使用者:STcatBot/2.0
STcatBot 2.0 源代碼:
#!/usr/bin/perl
# STcatBot2.0.pl - Simplified and Traditional CATegorization roBOT
# By WikiPedia:User:下一次登录
# Portions largely taken or based on upload.pl by WikiPedia:User:Eloquence
# and mwpush.pl by WikiPedia:User:KeithTyler
# Tested on WindowsXP/Cygwin/ActivePerl
# Corresponding robot: User:STcatBot (application in progress)
# Disclaimer: No warranty ganranteed. Use at your own risk.
# call requirements
use Getopt::Std;
use LWP::Simple;
use LWP::UserAgent;
use HTTP::Request;
use HTTP::Response;
use HTTP::Cookies;
#use warnings;
my $username="STcatBot"; #input your username here, only English names are tested.

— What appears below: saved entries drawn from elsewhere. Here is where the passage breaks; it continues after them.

-- pv_equiv track=rewrite | github.com/mashikro/code-challenges | smaller_num_count.py | smaller_num_count2
-- ===== SOURCE A (Python) =====
-- def smaller_num_count2(nums):
--
--     counts = {}
--     sorted_nums = sorted(nums) #nlogn
--
--
--     for i in range(len(sorted_nums)):
--         if sorted_nums[i] not in counts:
--             counts[sorted_nums[i]] = i # number : index
--
--     ret = []
--
--     for n in nums: #using original list
--         ret.append(counts[n]) #n is number and counts[n] is index
--
--
--     return ret
-- ===== SOURCE B (Python) =====
-- def smaller_num_count2(nums):
--     # binary search (hand-rolled bisect_left) on the sorted copy instead of a
--     # precomputed first-index dict
--     sorted_nums = sorted(nums)
--     ret = []
--     for n in nums:
--         lo, hi = 0, len(sorted_nums)
--         while lo < hi:
--             mid = (lo + hi) // 2
--             if sorted_nums[mid] < n:
--                 lo = mid + 1
--             else:
--                 hi = mid
--         ret.append(lo)
--     return ret
-- ===== Notes on version B (the rewrite author's own statement) =====
-- stated objective: alternative
-- what changed: Replaces the dict of first occurrence indices built over the sorted list by a hand-rolled bisect_left binary search on the sorted copy for each element.
import Mathlib
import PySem

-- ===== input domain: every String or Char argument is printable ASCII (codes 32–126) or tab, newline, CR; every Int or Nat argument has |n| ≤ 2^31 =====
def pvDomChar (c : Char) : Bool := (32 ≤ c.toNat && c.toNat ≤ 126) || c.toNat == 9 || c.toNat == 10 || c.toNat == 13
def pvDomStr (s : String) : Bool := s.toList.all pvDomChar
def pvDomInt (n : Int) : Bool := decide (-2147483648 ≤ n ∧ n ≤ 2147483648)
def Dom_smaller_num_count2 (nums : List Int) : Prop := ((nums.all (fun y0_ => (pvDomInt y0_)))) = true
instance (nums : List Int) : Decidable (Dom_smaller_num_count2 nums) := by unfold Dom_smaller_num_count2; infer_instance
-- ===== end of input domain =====

-- B replaces A's first-index dict over the sorted list by a hand-rolled
-- bisect_left binary search on the sorted copy (alternative algorithm, same cost).


-- ===== PORT A =====
-- counts[n] in the final loop never misses (every n ∈ nums is a key), so it is
-- ported as getD with an arbitrary default.
def smaller_num_count2 (nums : List Int) : List Int :=
  let sorted_nums := PySem.List.sorted nums (fun x => x) false
  let counts : PySem.Dict Int Int :=
    (PySem.List.pyRange 0 (PySem.List.len sorted_nums) 1).foldl
      (fun c i =>
        if c.contains (PySem.List.pyGetD sorted_nums i 0) then c
        else c.insert (PySem.List.pyGetD sorted_nums i 0) i)
      PySem.Dict.empty
  nums.foldl (fun ret n => ret ++ [counts.getD n 0]) []

-- ===== PORT B =====
-- the while-loop of Source B: lo/hi binary search, mid = (lo + hi) // 2
def pvBisect (s : List Int) (n lo hi : Int) : Int :=
  if _h : lo < hi then
    let mid := PySem.Int.floordiv (lo + hi) 2
    if PySem.List.pyGetD s mid 0 < n then pvBisect s n (mid + 1) hi
    else pvBisect s n lo mid
  else lo
termination_by (hi - lo).toNat
decreasing_by
  · simp only [PySem.Int.floordiv, Int.fdiv_eq_ediv] at *; omega
  · simp only [PySem.Int.floordiv, Int.fdiv_eq_ediv] at *; omega

def smaller_num_count2_alt (nums : List Int) : List Int :=
  let sorted_nums := PySem.List.sorted nums (fun x => x) false
  nums.foldl (fun ret n => ret ++ [pvBisect sorted_nums n 0 (PySem.List.len sorted_nums)]) []

-- ===== PRECONDITION & SPEC =====
def Spec_smaller_num_count2 (nums : List Int) (out : List Int) : Prop := out = smaller_num_count2_alt nums
instance (nums : List Int) (out : List Int) : Decidable (Spec_smaller_num_count2 nums out) := by unfold Spec_smaller_num_count2; infer_instance

-- ===== CLAIM (what is proved, stated in full; the proofs are below) =====
def Claim_equal_smaller_num_count2 : Prop := ∀ (nums : List Int), Dom_smaller_num_count2 nums → Spec_smaller_num_count2 nums (smaller_num_count2 nums)

-- ===== LEMMAS AND PROOFS =====

-- in a ≤-sorted list, the elements < x are exactly the first countP (· < x) ones
theorem pvSortedChar (s : List Int) (x : Int) (hs : List.Pairwise (· ≤ ·) s) :
    ∀ (j : Nat) (hj : j < s.length),
      (s[j] < x ↔ j < s.countP (fun y => decide (y < x))) := by
  induction s with
  | nil => intro j hj; simp at hj
  | cons a t ih =>
      obtain ⟨ha, ht⟩ := List.pairwise_cons.mp hs
      intro j hj
      by_cases hax : a < x
      · have hcnt : (a :: t).countP (fun y => decide (y < x))
            = t.countP (fun y => decide (y < x)) + 1 := by
          simp [List.countP_cons, hax]
        cases j with
        | zero => simp [hcnt, hax]
        | succ j =>
            have hj' : j < t.length := by simpa using hj
            have := ih ht j hj'
            simpa [hcnt] using this
      · have hzero : t.countP (fun y => decide (y < x)) = 0 := by
          rw [List.countP_eq_zero]
          intro y hy
          have := ha y hy
          simp only [decide_eq_true_eq]
          omega
        have hcnt : (a :: t).countP (fun y => decide (y < x)) = 0 := by
          simp [List.countP_cons, hax, hzero]
        cases j with
        | zero => simp [hcnt, hax]
        | succ j =>
            have hj' : j < t.length := by simpa using hj
            have hge : a ≤ t[j] := ha _ (List.getElem_mem hj')
            simp only [List.getElem_cons_succ, hcnt]
            omega

-- the first index of a present value, characterised
theorem pvIdxOfEq (l : List Int) (n : Int) (c : Nat) (hc : c < l.length)
    (hl : l[c] = n) (hj : ∀ (j : Nat) (h : j < c), l[j] ≠ n) : l.idxOf n = c := by
  induction l generalizing c with
  | nil => simp at hc
  | cons a t ih =>
      cases c with
      | zero =>
          simp only [List.getElem_cons_zero] at hl
          subst hl; exact List.idxOf_cons_self
      | succ c =>
          have hne : a ≠ n := by
            have := hj 0 (Nat.succ_pos c)
            simpa using this
          rw [List.idxOf_cons_ne _ hne]
          have hc' : c < t.length := by simpa using hc
          have hl' : t[c] = n := by simpa using hl
          have hj' : ∀ (j : Nat) (h : j < c), t[j] ≠ n := by
            intro j h
            have := hj (j + 1) (by omega)
            simpa using this
          rw [ih c hc' hl' hj']

-- in a ≤-sorted list, the first index of a present value is countP (· < n)
theorem pvIdxOfSorted (s : List Int) (hs : List.Pairwise (· ≤ ·) s) (n : Int)
    (hn : n ∈ s) : s.idxOf n = s.countP (fun y => decide (y < n)) := by
  set c := s.countP (fun y => decide (y < n)) with hcdef
  obtain ⟨p, hp, hpe⟩ := List.getElem_of_mem hn
  have hpc : ¬ p < c := by
    intro h
    have := (pvSortedChar s n hs p hp).mpr h
    omega
  have hclen : c < s.length := by omega
  have hnotlt : ¬ s[c] < n := by
    intro h
    have := (pvSortedChar s n hs c hclen).mp h
    omega
  have hle : s[c] ≤ n := by
    rcases Nat.lt_or_ge c p with h | h
    · have := List.pairwise_iff_getElem.mp hs c p hclen hp h
      omega
    · rcases Nat.eq_or_lt_of_le h with h' | h'
      · simp [← h', hpe]
      · have := List.pairwise_iff_getElem.mp hs p c hp hclen h'
        omega
  have hceq : s[c] = n := by omega
  exact pvIdxOfEq s n c hclen hceq (fun j hj =>
    by
      have := (pvSortedChar s n hs j (by omega)).mpr hj
      omega)

-- the fold step of A's dict-building loop, on (index, value) pairs
def pvStep (c : PySem.Dict Int Int) (p : Int × Int) : PySem.Dict Int Int :=
  if c.contains p.2 then c else c.insert p.2 p.1

theorem pvBuildStable (t : List Int) (k : Int) (d : PySem.Dict Int Int) (n : Int)
    (h : d.contains n = true) :
    ((PySem.List.enumerate t k).foldl pvStep d).get? n = d.get? n := by
  induction t generalizing k d with
  | nil => simp [PySem.List.enumerate]
  | cons a t ih =>
      simp only [PySem.List.enumerate, List.foldl_cons]
      by_cases hca : d.contains a = true
      · rw [show pvStep d (k, a) = d from by simp [pvStep, hca]]
        exact ih (k + 1) d h
      · have hne : n ≠ a := by intro he; rw [he] at h; simp [h] at hca
        have hstep : pvStep d (k, a) = d.insert a k := by
          simp [pvStep, hca]
        rw [hstep, ih (k + 1) _ (by simp [PySem.Dict.contains_insert, h])]
        rw [PySem.Dict.get?_insert]
        simp [hne]

theorem pvBuildFirst (t : List Int) (k : Int) (d : PySem.Dict Int Int) (n : Int)
    (hc : d.contains n = false) (hn : n ∈ t) :
    ((PySem.List.enumerate t k).foldl pvStep d).get? n = some (k + (t.idxOf n : Int)) := by
  induction t generalizing k d with
  | nil => simp at hn
  | cons a t ih =>
      simp only [PySem.List.enumerate, List.foldl_cons]
      by_cases hna : n = a
      · subst hna
        have hstep : pvStep d (k, n) = d.insert n k := by simp [pvStep, hc]
        rw [hstep]
        rw [pvBuildStable t (k + 1) _ n (by simp [PySem.Dict.contains_insert])]
        rw [PySem.Dict.get?_insert]
        simp [List.idxOf_cons_self]
      · have hnt : n ∈ t := by
          rcases List.mem_cons.mp hn with h | h
          · exact absurd h hna
          · exact h
        have hidx : (a :: t).idxOf n = (t.idxOf n) + 1 := by
          rw [List.idxOf_cons_ne _ (fun h => hna h.symm)]
        by_cases hca : d.contains a = true
        · rw [show pvStep d (k, a) = d from by simp [pvStep, hca]]
          rw [ih (k + 1) d hc hnt, hidx]
          congr 1
          push_cast
          ring
        · have hstep : pvStep d (k, a) = d.insert a k := by simp [pvStep, hca]
          rw [hstep]
          have hc' : (d.insert a k).contains n = false := by
            simp [PySem.Dict.contains_insert, hc, hna]
          rw [ih (k + 1) _ hc' hnt, hidx]
          congr 1
          push_cast
          ring

theorem pvFloordivTwo (a : Int) : PySem.Int.floordiv a 2 = a / 2 := by
  unfold PySem.Int.floordiv
  rw [Int.fdiv_eq_ediv]
  norm_num

-- B's binary search, on a ≤-sorted list, maintains lo ≤ countP < ≤ hi and returns it
theorem pvBisectEq (s : List Int) (hs : List.Pairwise (· ≤ ·) s) (n : Int) :
    ∀ (lo hi : Int), 0 ≤ lo → hi ≤ (s.length : Int) →
      lo ≤ (s.countP (fun y => decide (y < n)) : Int) →
      (s.countP (fun y => decide (y < n)) : Int) ≤ hi →
      pvBisect s n lo hi = (s.countP (fun y => decide (y < n)) : Int) := by
  intro lo hi
  induction lo, hi using pvBisect.induct s n with
  | case1 lo hi hlt mid hmidlt ih =>
      intro h0 hlen hlc hch
      rw [pvBisect]
      simp only [hlt, dite_true]
      rw [show PySem.Int.floordiv (lo + hi) 2 = mid from rfl]
      simp only [hmidlt, if_true]
      have hmid : mid = (lo + hi) / 2 := pvFloordivTwo (lo + hi)
      have hmb : lo ≤ mid ∧ mid < hi := by omega
      have hmem : PySem.List.pyGetD s mid 0 = s[mid.toNat] := by
        exact PySem.List.pyGetD_eq_getElem s 0 (by omega) (by omega)
      rw [hmem] at hmidlt
      have := (pvSortedChar s n hs mid.toNat (by omega)).mp hmidlt
      exact ih (by omega) hlen (by omega) hch
  | case2 lo hi hlt mid hmidge ih =>
      intro h0 hlen hlc hch
      rw [pvBisect]
      simp only [hlt, dite_true]
      rw [show PySem.Int.floordiv (lo + hi) 2 = mid from rfl]
      simp only [hmidge, if_false]
      have hmid : mid = (lo + hi) / 2 := pvFloordivTwo (lo + hi)
      have hmb : lo ≤ mid ∧ mid < hi := by omega
      have hmem : PySem.List.pyGetD s mid 0 = s[mid.toNat] := by
        exact PySem.List.pyGetD_eq_getElem s 0 (by omega) (by omega)
      rw [hmem] at hmidge
      have hiff := pvSortedChar s n hs mid.toNat (by omega)
      have : ¬ (mid.toNat < s.countP (fun y => decide (y < n))) := by
        intro h
        exact hmidge (hiff.mpr h)
      exact ih h0 (by omega) hlc (by omega)
  | case3 lo hi hge =>
      intro h0 hlen hlc hch
      rw [pvBisect]
      simp only [hge, dite_false]
      omega

-- ===== VERDICT (by name: the statement is the Claim_ definition above) =====
theorem smaller_num_count2_spec : Claim_equal_smaller_num_count2 := by
  intro nums _
  unfold Spec_smaller_num_count2 smaller_num_count2 smaller_num_count2_alt
  simp only [PySem.List.foldl_append_singleton_eq_map, List.nil_append]
  set s := PySem.List.sorted nums (fun x => x) false with hsdef
  have hs : List.Pairwise (· ≤ ·) s := PySem.List.sorted_pairwise nums (fun x => x)
  apply List.map_congr_left
  intro n hn
  have hns : n ∈ s := (PySem.List.mem_sorted nums (fun x => x) false n).mpr hn
  -- rewrite A's pyRange fold as a fold over enumerate s
  have hb :
      (PySem.List.pyRange 0 (PySem.List.len s) 1).foldl
        (fun c i =>
          if c.contains (PySem.List.pyGetD s i 0) then c
          else c.insert (PySem.List.pyGetD s i 0) i)
        PySem.Dict.empty
      = (PySem.List.enumerate s 0).foldl pvStep PySem.Dict.empty := by
    rw [PySem.List.enumerate_eq_map_pyRange s 0, List.foldl_map]
    rfl
  rw [hb, PySem.Dict.getD_eq_get?_getD,
      pvBuildFirst s 0 PySem.Dict.empty n (by simp) hns]
  simp only [Option.getD_some, zero_add]
  rw [pvIdxOfSorted s hs n hns]
  rw [pvBisectEq s hs n 0 (PySem.List.len s) le_rfl
        (by simp [PySem.List.len]) (by positivity)
        (by simp [PySem.List.len]; exact_mod_cast List.countP_le_length)]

my $password="****"; #input your password here
my $WIKI_PATH="zh.wikipedia.org";
my $WIKI_PAGE;
### Login to wiki
# Set up connection data
my $browser=LWP::UserAgent->new();
my @ns_headers = (
'User-Agent' => 'STcatBot 2.0 by 下一次登录', #Mozilla/5.0 (Windows; U; Windows NT 5.1; en-US; rv:1.7) Gecko/20041107 Firefox/1.0',
'Accept' => 'image/gif, image/x-xbitmap, image/jpeg, image/pjpeg, image/png, */*',
'Accept-Charset' => 'iso-8859-1,*,utf-8',
'Accept-Language' => 'en-US',
);
# Hold cookies
$browser->cookie_jar( {} );
# Make login request
$response=$browser->post("http://".$WIKI_PATH."/w/index.php?title=Special:Userlogin&action=submitlogin",
@ns_headers, Content=>[wpName=>$username,wpPassword=>$password,wpRemember=>"1",wpLoginAttempt=>"Log in"]);
# After logging in, we should be redirected to another page.
# If we aren't, something is wrong.
if($response->code!=302) { #cannot login
print
"We weren't able to login. This could have the following causes:
* The username ($username) or password may be incorrect.
Solution: Re-run script with correct credentials.
* The MediaWiki software on the target host has been upgraded.
Solution: Go to http://commons.wikimedia.org/wiki/Commons:File_upload_service
and get a new version of the upload script.
* You are trying to hack this script for other wikis. The wiki you
are uploading to has cookie check disabled.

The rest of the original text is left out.